After lighting our woodstove, we pulled traction devices on our boots, grabbed trekking poles, and ventured outside just long enough to check for damage, gather eggs, and fill bird feeders.

Checking for Damage

Ice crystals sparkled and ice sheets reflected morning’s light in unusual ways as we carefully picked our way around the yard. Fortunately, we found no downed tree limbs and our chickens were tucked safely inside their coop. Wild birds had no choice.   We filled all our feeders, sprinkled seeds on the ground, and scattered sand. Some we tossed on walkways to provide traction for us and a few scoops went amid the birdseed under our feeder. Birds need grit for digestion and it’s hard to find when the world is icy.

Helping the Birds

Many winter birds feed on frozen insects and spiders tucked into the crevices of tree bark. Others scratch through leaves to find seeds and bugs. With trees and the ground sheeted in ice, pickings were slim for animals that must eat an enormous amount of food daily to maintain a body heat of around 106 degrees.

It’s no wonder that cardinals, juncos, nuthatches, blue jays, chickadees, and the five species of woodpeckers in Iowa crowded our feeder and the ground underneath it on that icy morning. Starlings and house (English) sparrows soon showed up.

The overnight ice storm was not so thick that the tiny birds got trapped under the flap of bark where they often rest in storms. They were able to break out and get to the feeder before other birds arrived.

Turkeys Arrive

Gobbler with ice hanging off after ice storm.

Wind ruffling back feathers.

We wondered when the gang of turkeys would show up and whether they weathered the night in the tops of the swaying and ice-encrusted trees. Late morning “Louie the Lonely Turkey” carefully picked his way across the frozen grass.  What a surprise when he hopped up on the top of the sheet of ice on the platform feeder!  He shot off the other end and, doing a pirouette like Sam Gribley in My Side of the Mountain, thumped down quite flummoxed when he stepped onto the ice after an ice storm. Louie gingerly climbed back up onto the platform feeder. And, we had our answer as to where he had slept.  One side of his feathers and beard were crusted with ice.  He had endured a cold night swaying in the tops of the tree as usual.
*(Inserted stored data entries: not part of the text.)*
-- B replaces A's O(n) rescan per binary-search probe by a one-time sort of (diff, weight)
-- pairs with suffix sums, answering each probe by bisection + two lookups; return values agree.

-- ===== PORT A =====
-- the inner 'for i in range(len(diffs))' accumulation of A, for one probe 'mid'
def countA (diffs times : List Int) (mid : Int) : Int :=
  (PySem.List.pyRange 0 (diffs.length : Int) 1).foldl (fun count i =>
    if PySem.List.pyGetD diffs i 0 ≤ mid then
      count + PySem.List.pyGetD times i 0
    else
      count + ((PySem.List.pyGetD diffs i 0 - mid) *
                 (PySem.List.pyGetD times (i - 1) 0 + PySem.List.pyGetD times i 0) +
               PySem.List.pyGetD times i 0)) 0

-- A's 'while left <= right' binary search
def loopA (diffs times : List Int) (limit left right answer : Int) : Int :=
  if h : left ≤ right then
    let mid := PySem.Int.floordiv (left + right) 2
    let count := countA diffs times mid
    if count ≤ limit then loopA diffs times limit left (mid - 1) mid
    else loopA diffs times limit (mid + 1) right answer
  else answer
termination_by (right + 1 - left).toNat
decreasing_by
  · have hb := PySem.Int.floordiv_two_mid_bounds h; omega
  · have hb := PySem.Int.floordiv_two_mid_bounds h; omega

def solution (diffs : List Int) (times : List Int) (limit : Int) : Int :=
  let left := PySem.List.pyGetD diffs 0 0
  let right := (PySem.List.max? diffs (fun x => x)).getD 0
  loopA diffs times limit left right 0

-- ===== PORT B =====
-- _suffix(pairs, f): 'for p in pairs[::-1]: acc.append(f(p) + acc[-1])' then reverse
-- (pairs[::-1] is pairs.reverse, PySem.List.slice?_none_none_neg_one; acc[-1] is pyGetD acc (-1))
def suffixB (pairs : List (Int × Int)) (f : Int × Int → Int) : List Int :=
  (pairs.reverse.foldl (fun acc p => acc ++ [f p + PySem.List.pyGetD acc (-1) 0]) [0]).reverse

-- _bisect_right's 'while lo < hi' loop
def bisectLoop (a : List Int) (x lo hi : Int) : Int :=
  if h : lo < hi then
    let m := PySem.Int.floordiv (lo + hi) 2
    if x < PySem.List.pyGetD a m 0 then bisectLoop a x lo m
    else bisectLoop a x (m + 1) hi
  else lo
termination_by (hi - lo).toNat
decreasing_by
  · have hb := PySem.Int.floordiv_two_mid_bounds (le_of_lt h)
    have hm : PySem.Int.floordiv (lo + hi) 2 < hi := by
      rw [PySem.Int.floordiv_lt_iff_lt_mul (by omega)]; omega
    omega
  · have hb := PySem.Int.floordiv_two_mid_bounds (le_of_lt h); omega

def bisectB (a : List Int) (x : Int) : Int := bisectLoop a x 0 (a.length : Int)

-- B's 'while left <= right' binary search over the precomputed tables
def loopB (base : Int) (ds sdw sw : List Int) (limit left right answer : Int) : Int :=
  if h : left ≤ right then
    let mid := PySem.Int.floordiv (left + right) 2
    let k := bisectB ds mid
    let total := base + PySem.List.pyGetD sdw k 0 - mid * PySem.List.pyGetD sw k 0
    if total ≤ limit then loopB base ds sdw sw limit left (mid - 1) mid
    else loopB base ds sdw sw limit (mid + 1) right answer
  else answer
termination_by (right + 1 - left).toNat
decreasing_by
  · have hb := PySem.Int.floordiv_two_mid_bounds h; omega
  · have hb := PySem.Int.floordiv_two_mid_bounds h; omega

def solution_alt (diffs : List Int) (times : List Int) (limit : Int) : Int :=
  let n := diffs.length
  let base := (PySem.List.slice times none (some (n : Int))).sum
  let pairs := PySem.List.sorted
    ((PySem.List.pyRange 0 (n : Int) 1).map (fun i =>
      (PySem.List.pyGetD diffs i 0,
       PySem.List.pyGetD times (i - 1) 0 + PySem.List.pyGetD times i 0)))
    (fun p => p.1) false
  let ds := pairs.map (fun p => p.1)
  let sdw := suffixB pairs (fun p => p.1 * p.2)
  let sw := suffixB pairs (fun p => p.2)
  let left := PySem.List.pyGetD diffs 0 0
  let right := (PySem.List.max? diffs (fun x => x)).getD 0
  loopB base ds sdw sw limit left right 0

-- ===== PRECONDITION & SPEC =====
-- Pre_ excludes exactly the inputs where A raises IndexError: empty diffs (diffs[0], max(diffs))
-- or times shorter than diffs (times[i] for i < len(diffs)).
def Pre_solution (diffs : List Int) (times : List Int) (limit : Int) : Prop :=
  diffs ≠ [] ∧ diffs.length ≤ times.length
instance (diffs : List Int) (times : List Int) (limit : Int) : Decidable (Pre_solution diffs times limit) := by unfold Pre_solution; infer_instance

def pvWitness_solution : List Int × List Int × Int := ([1, 2, 3], [10, 20, 30], 100)

def Spec_solution (diffs : List Int) (times : List Int) (limit : Int) (out : Int) : Prop := out = solution_alt diffs times limit
instance (diffs : List Int) (times : List Int) (limit : Int) (out : Int) : Decidable (Spec_solution diffs times limit out) := by unfold Spec_solution; infer_instance

-- ===== CLAIM (what is proved, stated in full; the proofs are below) =====
def Claim_equal_solution : Prop := ∀ (diffs : List Int) (times : List Int) (limit : Int), Dom_solution diffs times limit → Pre_solution diffs times limit → Spec_solution diffs times limit (solution diffs times limit)

-- ===== LEMMAS AND PROOFS =====

-- suffix-sum helper: recursive characterisation of suffixB
def specS (f : Int × Int → Int) : List (Int × Int) → List Int
  | [] => [0]
  | p :: ps => (f p + (specS f ps).headD 0) :: specS f ps

theorem specS_ne_nil (f : Int × Int → Int) (l : List (Int × Int)) : specS f l ≠ [] := by
  cases l <;> simp [specS]

theorem suffixB_eq_specS (f : Int × Int → Int) (l : List (Int × Int)) :
    suffixB l f = specS f l := by
  suffices h : ∀ l, (l.reverse.foldl (fun acc p => acc ++ [f p + PySem.List.pyGetD acc (-1) 0]) [0]) = (specS f l).reverse by
    simp [suffixB, h]
  intro l
  induction l with
  | nil => simp [specS]
  | cons p ps ih =>
      simp only [List.reverse_cons, List.foldl_append, List.foldl_cons, List.foldl_nil, ih]
      have hne : (specS f ps).reverse ≠ [] := by
        simp [specS_ne_nil]
      rw [PySem.List.pyGetD_neg_one _ _ hne]
      simp [specS, List.getLast_reverse, List.head?_eq_some_head (specS_ne_nil f ps)]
The others haven’t shown up yet, so Louie feasted on the corn and sunflower seeds.

Deer Stayed Put

One backyard animal was initially absent. Often deer visit at night or early each morning but the icy glaze covers their food and makes walking treacherous. Unlike birds, deer put in a thick layer of fat each fall. During storms, they find a sheltered spot and “hole up”. They can sit still for several days without feeding to ride out a storm. A few did finally show up, realized the table goodies were again covered with ice from the day’s rain turned to ice, and left discouraged.

Squirrels Tried to Forage

Squirrels didn’t fare too well foraging and seemed to hole up in their tree holes or nests made of clumps of leaves in the tree tops.  The previous night must have been quite the ride for them as well as the turkeys with the trees swaying and ice cracking on limbs.

Prairie Grasses Haven for Small Animals In Ice Storms

The prairie grasses on the knoll bent over with ice formed small enclosures where our resident cottontail took refuge. Deer tracks crossed the Harmony Phoenix Labyrinth as they wandered in the night.

Robert Frost had it right in his poem, Birches, “When I see birches bend to left and right, Across the lines of straighter darker trees, I like to think some boy’s been swinging them.  But swinging doesn’t bend them down to stay. As ice storms do.”

The ice will melt as temperatures rise. Until it does, we’ll walk cautiously to reduce the odds of falling and keep our feeders well-stocked with seeds and grit.